19. In addition, paragraph 5.2 of the report of the Independent Chief Inspector of the UK Border Agency on An Inspection of the Risk and Liaison Overseas Network (RALON) in Islamabad and the United Arab Emirates: January - April 2010 stated that "RALON was not supporting the visa operation in the region as well as it or Visa Services Directorate wanted" and in paragraph 5.3 it said that "visa services were not routinely using risk profiles as part of the decision making process".
20. Furthermore, the guidance had to be viewed in the context of the Immigration Rules themselves. In particular, paragraph 245DB(f) of the Immigration Rules makes it clear that an entry clearance officer will need to consider whether an applicant genuinely intends and is able to establish, take over or become the director of one or more businesses; genuinely intends to invest the required amount of money and that the money in question is genuinely available to him or her. Sub-section (h) also states that the entry clearance officer reserves the right to request additional information to support the assessment in (f). This additional information may have to be obtained by means of an interview at whatever post an application is made at. In my view this means that an entry clearance officer will retain a discretion to interview over and above any guidance provided to him or her.

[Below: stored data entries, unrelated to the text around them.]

-- pv_equiv track=rewrite | github.com/unie2/PythonCodingTest-Practice | 프로그래머스/Level.2/[3차] 방금그곡.py | solution
-- ===== SOURCE A (Python) =====
-- def replacement(data) :
--     data = data.replace('C#', 'c')
--     data = data.replace('D#', 'd')
--     data = data.replace('F#', 'f')
--     data = data.replace('G#', 'g')
--     data = data.replace('A#', 'a')
--
--     return data
--
-- def solution(m, musicinfos) :
--     answer = ''
--     m = replacement(m)
--
--     max_time = 0
--     for music in musicinfos :
--         start, end, name, info = music.split(",")
--         info = replacement(info)
--
--         play_time = (int(end[:2]) - int(start[:2])) * 60 + (int(end[3:]) - int(start[3:]))
--         index = 0
--         value = ''
--         time = play_time
--         while time :
--             value += info[index]
--             if index + 1 == len(info) :
--                 index = -1
--             index += 1
--             time -= 1
--
--         if m in value :
--             if answer :
--                 if max_time >= play_time :
--                     continue
--             max_time = play_time
--             answer = name
--
--     if answer :
--         return answer
--     else :
--         return '(None)'
-- ===== SOURCE B (Python) =====
-- def replacement(data):
--     data = data.replace('C#', 'c')
--     data = data.replace('D#', 'd')
--     data = data.replace('F#', 'f')
--     data = data.replace('G#', 'g')
--     data = data.replace('A#', 'a')
--     return data
--
--
-- def _minutes(t):
--     return int(t[:2]) * 60 + int(t[3:])
--
--
-- def solution(m, musicinfos):
--     m = replacement(m)
--     best_name = None
--     best_time = -1
--     for music in musicinfos:
--         start, end, name, info = music.split(",")
--         info = replacement(info)
--         play_time = _minutes(end) - _minutes(start)
--         q, r = divmod(play_time, len(info))
--         value = info * q + info[:r]
--         if m in value and play_time > best_time:
--             best_name, best_time = name, play_time
--     return best_name if best_name is not None else '(None)'
-- ===== Notes on version B (the rewrite author's own statement) =====
-- stated objective: alternative
-- what changed: The char-by-char while-loop that cycles an index to build the played melody is replaced by a closed-form divmod repetition (info * q + info[:r]), and the ''-sentinel answer/max_time bookkeeping is replaced by an Option best_name with best_time initialized to -1 and a single play_time > best_time test.
-- outside the precondition, e.g. on solution('', ['00:00,00:01,,x']): A returns '(None)', B returns ''; on solution('x', ['10:00,10:00,song,']): A returns '(None)', B raises ZeroDivisionError
import Mathlib
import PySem

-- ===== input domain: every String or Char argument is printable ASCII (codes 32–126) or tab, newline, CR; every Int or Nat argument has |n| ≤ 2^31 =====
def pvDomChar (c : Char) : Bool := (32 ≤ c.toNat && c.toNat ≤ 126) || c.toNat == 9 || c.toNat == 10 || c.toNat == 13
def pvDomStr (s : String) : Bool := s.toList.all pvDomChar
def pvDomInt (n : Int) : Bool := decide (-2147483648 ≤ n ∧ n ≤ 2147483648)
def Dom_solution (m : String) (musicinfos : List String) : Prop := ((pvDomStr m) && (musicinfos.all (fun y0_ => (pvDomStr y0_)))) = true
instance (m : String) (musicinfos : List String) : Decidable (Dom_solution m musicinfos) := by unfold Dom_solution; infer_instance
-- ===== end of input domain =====

-- B replaces A's char-by-char cyclic while-loop by a closed-form divmod repetition and A's ''-sentinel
-- best-match bookkeeping by an Option/best_time pair; equivalence is proved on Pre_ (well-formed records).

-- ===== PORT A =====
-- replacement(data): the five chained .replace calls (identical helper in A and B)
def pvRepl (s : List Char) : List Char :=
  let s := PySem.Chars.replace s ['C', '#'] ['c']
  let s := PySem.Chars.replace s ['D', '#'] ['d']
  let s := PySem.Chars.replace s ['F', '#'] ['f']
  let s := PySem.Chars.replace s ['G', '#'] ['g']
  PySem.Chars.replace s ['A', '#'] ['a']

-- A's 'while time:' loop; fuel = play_time.toNat (faithful for play_time ≥ 0, which Pre_ requires:
-- Python diverges for negative play_time).  (pyGet? … ).toList is [info[index]]; none (Python
-- IndexError, empty info) only occurs outside Pre_.
def pvALoop (info : List Char) : Nat → Int → List Char → List Char
  | 0, _index, value => value
  | t + 1, index, value =>
    let value := value ++ (PySem.List.pyGet? info index).toList
    let index := if index + 1 = (info.length : Int) then (-1 : Int) else index
    pvALoop info t (index + 1) value

-- one iteration of A's 'for music in musicinfos'; state = (answer, max_time).
-- Python raises ValueError on a record that does not split into 4 fields or whose time slices do
-- not parse as int (both outside Pre_); the port keeps the state there for totality.
def pvAStep (m : List Char) (st : List Char × Int) (music : String) : List Char × Int :=
  match PySem.Chars.splitOn music.toList [','] with
  | [start, end_, name, info] =>
    let info := pvRepl info
    match PySem.Int.ofChars? (PySem.Chars.slice end_ none (some 2)),
          PySem.Int.ofChars? (PySem.Chars.slice start none (some 2)),
          PySem.Int.ofChars? (PySem.Chars.slice end_ (some 3) none),
          PySem.Int.ofChars? (PySem.Chars.slice start (some 3) none) with
    | some e1, some s1, some e2, some s2 =>
      let play_time := (e1 - s1) * 60 + (e2 - s2)
      let value := pvALoop info play_time.toNat 0 []
      if PySem.Chars.isIn m value then
        if st.1 ≠ [] ∧ st.2 ≥ play_time then st   -- 'if answer: if max_time >= play_time: continue'
        else (name, play_time)
      else st
    | _, _, _, _ => st
  | _ => st

def solution (m : String) (musicinfos : List String) : String :=
  let m' := pvRepl m.toList
  let st := musicinfos.foldl (pvAStep m') ([], 0)
  if st.1 ≠ [] then String.ofList st.1 else "(None)"

-- ===== PORT B =====
-- _minutes(t) = int(t[:2]) * 60 + int(t[3:])
def pvMinutes? (t : List Char) : Option Int :=
  match PySem.Int.ofChars? (PySem.Chars.slice t none (some 2)),
        PySem.Int.ofChars? (PySem.Chars.slice t (some 3) none) with
  | some h, some mm => some (h * 60 + mm)
  | _, _ => none

-- one iteration of B's loop; state = (best_name, best_time); divmod raises ZeroDivisionError on an
-- empty normalized melody (outside Pre_); the port keeps the state on any raising record.
def pvBStep (m : List Char) (st : Option (List Char) × Int) (music : String) :
    Option (List Char) × Int :=
  match PySem.Chars.splitOn music.toList [','] with
  | [start, end_, name, info] =>
    let info := pvRepl info
    match pvMinutes? end_, pvMinutes? start with
    | some em, some sm =>
      let play_time := em - sm
      match PySem.Int.divmod? play_time (info.length : Int) with
      | some (q, r) =>
        let value := PySem.List.pyRepeat info q ++ PySem.Chars.slice info none (some r)
        if PySem.Chars.isIn m value && decide (play_time > st.2) then (some name, play_time) else st
      | none => st
    | _, _ => st
  | _ => st

def solution_alt (m : String) (musicinfos : List String) : String :=
  let m' := pvRepl m.toList
  let st := musicinfos.foldl (pvBStep m') (none, -1)
  match st.1 with
  | some n => String.ofList n
  | none => "(None)"

-- ===== PRECONDITION & SPEC =====
-- Pre_ admits the records A processes without raising or diverging: exactly 4 comma fields, the
-- four time slices parse as int, play_time ≥ 0 (A loops forever on negative play_time), and the
-- normalized melody is nonempty (A raises IndexError when play_time > 0; when play_time = 0 A
-- returns but B's divmod raises, a degenerate empty-melody record we exclude).  It also excludes
-- records with an empty name field, on which A's ''-sentinel conflates a found match with
-- 'no match yet' — an accidental corner where B's answer ('') is as defensible as A's.
def pvPreRec (music : String) : Bool :=
  match PySem.Chars.splitOn music.toList [','] with
  | [start, end_, name, info] =>
    let e1? := PySem.Int.ofChars? (PySem.Chars.slice end_ none (some 2))
    let s1? := PySem.Int.ofChars? (PySem.Chars.slice start none (some 2))
    let e2? := PySem.Int.ofChars? (PySem.Chars.slice end_ (some 3) none)
    let s2? := PySem.Int.ofChars? (PySem.Chars.slice start (some 3) none)
    e1?.isSome && s1?.isSome && e2?.isSome && s2?.isSome &&
      decide (0 ≤ (e1?.getD 0 - s1?.getD 0) * 60 + (e2?.getD 0 - s2?.getD 0)) &&
      !name.isEmpty && !(pvRepl info).isEmpty
  | _ => false

def Pre_solution (m : String) (musicinfos : List String) : Prop :=
  musicinfos.all pvPreRec = true

instance (m : String) (musicinfos : List String) : Decidable (Pre_solution m musicinfos) := by
  unfold Pre_solution; infer_instance

def pvWitness_solution : String × List String := ("AC#", ["00:00,00:03,HELLO,A#CE"])

def Spec_solution (m : String) (musicinfos : List String) (out : String) : Prop :=
  out = solution_alt m musicinfos

instance (m : String) (musicinfos : List String) (out : String) :
    Decidable (Spec_solution m musicinfos out) := by unfold Spec_solution; infer_instance

-- ===== CLAIM (what is proved, stated in full; the proofs are below) =====
def Claim_equal_solution : Prop := ∀ (m : String) (musicinfos : List String),
  Dom_solution m musicinfos → Pre_solution m musicinfos →
  Spec_solution m musicinfos (solution m musicinfos)

-- ===== LEMMAS AND PROOFS =====

-- the accumulator of A's while-loop threads through
theorem pvALoop_acc (info : List Char) (n : Nat) :
    ∀ (i : Int) (v : List Char), pvALoop info n i v = v ++ pvALoop info n i [] := by
  induction n with
  | zero => intro i v; simp [pvALoop]
  | succ t ih =>
    intro i v
    simp only [pvALoop]
    rw [ih _ (v ++ _), ih _ ([] ++ _)]
    simp [List.append_assoc]

-- A's cyclic loop, characterized by the index formula
theorem pvALoop_map (info : List Char) (n : Nat) :
    ∀ i : Nat, i < info.length →
      pvALoop info n (i : Int) [] =
        (List.range n).map (fun k => info.getD ((i + k) % info.length) ' ') := by
  induction n with
  | zero => intro i hi; simp [pvALoop]
  | succ t ih =>
    intro i hi
    simp only [pvALoop]
    rw [pvALoop_acc]
    have hget : PySem.List.pyGet? info (i : Int) = some (info.getD i ' ') := by
      simp [PySem.List.pyGet?, PySem.List.pyIdx?, hi, List.getD_eq_getElem?_getD]
    rw [List.range_succ_eq_map, hget]
    simp only [List.map_cons, List.map_map, Option.toList_some, List.nil_append,
      List.singleton_append]
    have hf0 : info.getD ((i + 0) % info.length) ' ' = info.getD i ' ' := by
      rw [Nat.add_zero, Nat.mod_eq_of_lt hi]
    rw [hf0]
    congr 1
    by_cases hc : (i : Int) + 1 = (info.length : Int)
    · rw [if_pos hc]
      have hlen : i + 1 = info.length := by exact_mod_cast hc
      rw [show ((-1 : Int) + 1) = ((0 : Nat) : Int) by norm_num]
      rw [ih 0 (by omega)]
      apply List.map_congr_left
      intro k _
      simp only [Function.comp]
      congr 1
      rw [Nat.zero_add, show i + k.succ = info.length + k by omega, Nat.add_mod_left]
    · rw [if_neg hc]
      have hlt : i + 1 < info.length := by
        have : i + 1 ≠ info.length := by intro hh; exact hc (by exact_mod_cast hh)
        omega
      rw [show ((i : Int) + 1) = (((i + 1 : Nat)) : Int) by push_cast; ring]
      rw [ih (i + 1) hlt]
      apply List.map_congr_left
      intro k _
      simp only [Function.comp]
      congr 2
      omega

21. In paragraph 22 of his skeleton argument Counsel for the Respondents also sought to rely on an unreported case. I considered whether to admit this case in the light of paragraph 11 of Practice Direction, which can be found at pages 604 - 613 of Phelan. I note that counsel has not certified that the proposition he wishes to rely on cannot be found in a reported case. In addition, the case went to the issue of whether an interview process itself was fair not to whether an appellant had been subjected to indirect discrimination.
22. In oral submissions he also asserted that the 1st Respondent had suffered from direct discrimination. This was not a finding by the First-tier Tribunal Judge and was not an argument, which was contained in the Respondents' Rule 24 Response.
23. The First-tier Tribunal Judge's approach to Article 8 of the European Convention on Human Rights was not challenged by the parties.
24. For all of these reasons I am satisfied that there were material errors of law in the First-tier Tribunal Judge's decision and findings and that it should be set aside in its entirety. I am also satisfied that, as there will need to be a complete re-hearing, that this is a proper case for remission to the First-tier Tribunal.
Conclusions:
1. The First-tier Tribunal Judge's decision and findings did include a material error of law.
2. The decision of First-tier Tribunal Judge Macial is set aside.
Directions
1. The appeal be re-listed before a First-tier Tribunal Judge other than First-tier Tribunal Judge Macial.